В этот миг Надька и Витька отчетливо разглядели Лидию, даже очень ярко — в коричневом муслиновом платье, еще слегка запыленном с дороги, лихорадочно грызущую полусухую жухлую ветку с тополя. Но они распределили свои силы так, что на Лидию внимания не хватало. И забыли про Лидию, прошли мимо нее.

— Надо резко менять свою судьбу, — Надька говорила с чувством тягучей собственной значимости. Это чувство втекло в нее сейчас и осталось с нею на всю жизнь.

Теперь она могла проявить роскошь милосердия:

— Конечно, во мне уйма недостатков. Я виновата, я металась. Ну и что я выиграла? А ты устойчив, как якорь, в этой жизни… Егор уже пропил свой хер, Фая жалуется! А Бояршинов — для него все лишь средство для каких-то стихов…

Лидия видела, что Надька что-то говорила с нежно-растерянным лицом, а такие лица, как известно, бывают у людей очень цепких. Лидия успокоилась, что конфликт перевалил через гору, а теперь идет мирный и долгий спуск — в какую там уж долину, спокойную и цветущую или опустошенную, выжженную, это уже сейчас не понять. Надо в самом деле идти домой, отмокать в ванне, пыли и грязи столько нацеплялось.

6

Уходя с набережной, Лидия услышала, что ее кто-то окликает.

— Лидия! — это был Бояршинов. — Привет! Сегодня покупал камбалу у твоей Гальки. Стоит за прилавком вся цветущая. Вадим-то пришел из армии, наверно, ее дерет. Не смотрит на весы, что там взвешивает, я говорю: “А покрупнее нельзя?” Она и выворотила мне за хвост такого дракончика. Принес домой — ни в одну сковородку не лезет.

И он замолк с понурым видом, но вдруг просиял от возникшего вывода:

— И к чему эта Галькина доброта привела?! Я чуть не остался голодным. Что это я все о себе? Когда приехала? Что так часто в Москву ездишь? — И взглядом добавил: “Может, тебя там кто-то дерет?”

Они вырулили на Компрос, и, увлекаемый упругой волной разговора, Женя, расслабившись, катился рядом еще несколько кварталов.

— …а еще я три раза за этот месяц встречалась с Анастасией Цветаевой. Она мне столько про лагерь и про ссылку рассказала…

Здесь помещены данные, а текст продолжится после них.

-- pv_equiv track=rewrite | github.com/youth-of-may/Hangman-ConsoleGame | hangman.py | hyphenize
-- ===== SOURCE A (Python) =====
-- def hyphenize(word):
--     hyphen = ''
--     hyphenArray = []
--     wordCount= 0
--     for i in word:
--         hyphen+='-'
--         hyphenArray.append('-')
--         wordCount+=1
--     return hyphen, hyphenArray, wordCount
-- ===== SOURCE B (Python) =====
-- def hyphenize(word):
--     n = len(word)
--     return '-' * n, ['-'] * n, n
-- ===== Notes on version B (the rewrite author's own statement) =====
-- stated objective: simpler
-- what changed: Replaced the per-character accumulation loop by three closed-form expressions ('-'*n, ['-']*n, n) computed from len(word) alone.
import Mathlib
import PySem

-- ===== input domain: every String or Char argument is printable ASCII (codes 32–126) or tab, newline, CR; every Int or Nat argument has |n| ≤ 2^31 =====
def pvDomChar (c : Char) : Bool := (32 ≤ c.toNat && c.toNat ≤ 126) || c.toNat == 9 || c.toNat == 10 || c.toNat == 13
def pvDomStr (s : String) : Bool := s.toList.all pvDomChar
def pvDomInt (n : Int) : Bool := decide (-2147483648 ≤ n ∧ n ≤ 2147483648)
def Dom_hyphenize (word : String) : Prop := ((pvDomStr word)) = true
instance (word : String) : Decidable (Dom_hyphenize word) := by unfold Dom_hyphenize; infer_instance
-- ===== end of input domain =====

-- B replaces A's character-by-character loop with closed-form replicate/length expressions.


-- ===== PORT A =====
-- literal transliteration: fold over the word's characters accumulating
-- the hyphen string, the hyphen list (appended at the back), and the count
def hyphenize (word : String) : String × List String × Int :=
  word.toList.foldl
    (fun (st : String × List String × Int) _ =>
      (st.1 ++ "-", st.2.1 ++ ["-"], st.2.2 + 1))
    ("", [], 0)

-- ===== PORT B =====
-- closed form from the length alone, no per-character traversal
def hyphenize_alt (word : String) : String × List String × Int :=
  let n := word.toList.length
  (String.ofList (List.replicate n '-'), List.replicate n "-", (n : Int))

-- ===== PRECONDITION & SPEC =====
def Spec_hyphenize (word : String) (out : String × List String × Int) : Prop := out = hyphenize_alt word
instance (word : String) (out : String × List String × Int) : Decidable (Spec_hyphenize word out) := by unfold Spec_hyphenize; infer_instance

-- ===== CLAIM (what is proved, stated in full; the proofs are below) =====
def Claim_equal_hyphenize : Prop := ∀ (word : String), Dom_hyphenize word → Spec_hyphenize word (hyphenize word)

-- ===== LEMMAS AND PROOFS =====

-- loop invariant: folding A's step over any list l from state (s, a, k)
-- appends length l hyphens to each component
theorem hyphenize_foldl (l : List Char) (s : String) (a : List String) (k : Int) :
    l.foldl (fun (st : String × List String × Int) _ =>
        (st.1 ++ "-", st.2.1 ++ ["-"], st.2.2 + 1)) (s, a, k)
    = (s ++ String.ofList (List.replicate l.length '-'),
       a ++ List.replicate l.length "-",
       k + l.length) := by
  induction l generalizing s a k with
  | nil => simp
  | cons c t ih =>
      simp only [List.foldl_cons, List.length_cons, ih]
      refine Prod.ext ?_ (Prod.ext ?_ ?_)
      · show s ++ "-" ++ String.ofList (List.replicate t.length '-')
            = s ++ String.ofList (List.replicate (t.length + 1) '-')
        have h : String.ofList (List.replicate (t.length + 1) '-')
            = "-" ++ String.ofList (List.replicate t.length '-') := by
          rw [List.replicate_succ,
            show ('-' :: List.replicate t.length '-')
              = ['-'] ++ List.replicate t.length '-' from rfl,
            String.ofList_append]
        rw [h, String.append_assoc]
      · simp [List.replicate_succ]
      · push_cast; ring

-- ===== VERDICT (by name: the statement is the Claim_ definition above) =====
theorem hyphenize_spec : Claim_equal_hyphenize := by
  intro word _
  show hyphenize word = hyphenize_alt word
  simp [hyphenize, hyphenize_alt, hyphenize_foldl]
lemma pv_findFrom_first (s sub : List Char) (k j : Nat) (hkl : k ≤ s.length) (hkj : k ≤ j)
    (hocc : pvOcc sub s j) (hmin : ∀ i, k ≤ i → i < j → ¬ pvOcc sub s i) :
    PySem.Chars.findFrom s sub (k : Int) = (j : Int) := by
  have hfind : PySem.Chars.find (s.drop k) sub = ((j - k : Nat) : Int) := by
    apply pv_find_first
    · rw [pv_occ_drop]
      have : k + (j - k) = j := by omega
      rw [this]; exact hocc
    · intro i hi hocc'
      rw [pv_occ_drop] at hocc'
      exact hmin (k + i) (by omega) (by omega) hocc'
  rw [PySem.Chars.findFrom_natCast s sub k hkl, hfind, if_neg (by omega)]
  omega

lemma pv_findFrom_occ (s sub : List Char) (k : Nat)
    (h : PySem.Chars.findFrom s sub (k : Int) ≠ -1) :
    ∃ jn : Nat, PySem.Chars.findFrom s sub (k : Int) = (jn : Int) ∧ k ≤ jn ∧
      pvOcc sub s jn ∧ ∀ i, k ≤ i → i < jn → ¬ pvOcc sub s i := by
  have hkl : k ≤ s.length := (pv_findFrom_facts s sub k h).1
  obtain ⟨h1, h2, h3⟩ := PySem.Chars.findFrom_natCast_spec s sub k hkl h
  exact ⟨(PySem.Chars.findFrom s sub (k : Int)).toNat, (Int.toNat_of_nonneg (by omega)).symm,
    by omega, h2, fun i hki hij => h3 i hki hij⟩

lemma pv_findFrom_zero' (s O : List Char) :
    PySem.Chars.findFrom s O ((0 : Nat) : Int) = PySem.Chars.find s O := by
  simp

lemma pv_startFrom_zero (s : List Char) : pvStartFrom s 0 = pvStart s := by
  unfold pvStartFrom pvStart pvComb
  rw [pv_findFrom_zero', pv_findFrom_zero']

— И ты им всем веришь? — вскрикнул Бояршинов, затряс кудрями. — Где доказательства, что они в лагерях вели себя достойно? Она про себя сказала?

— Да ты что, Женя? Презумпция невиновности, она в самом деле существует, — Лидия вся кипела, но говорила отрезвляюще, чтобы помочь ему выйти из непонятного опьянения.

— Ты меня не поразила, — дразнил он ее…

— Меня вообще не влечет общение с позиции супермена: сегодня я тебя поражу, а завтра ты меня обязан поразить, — сказала Лидия.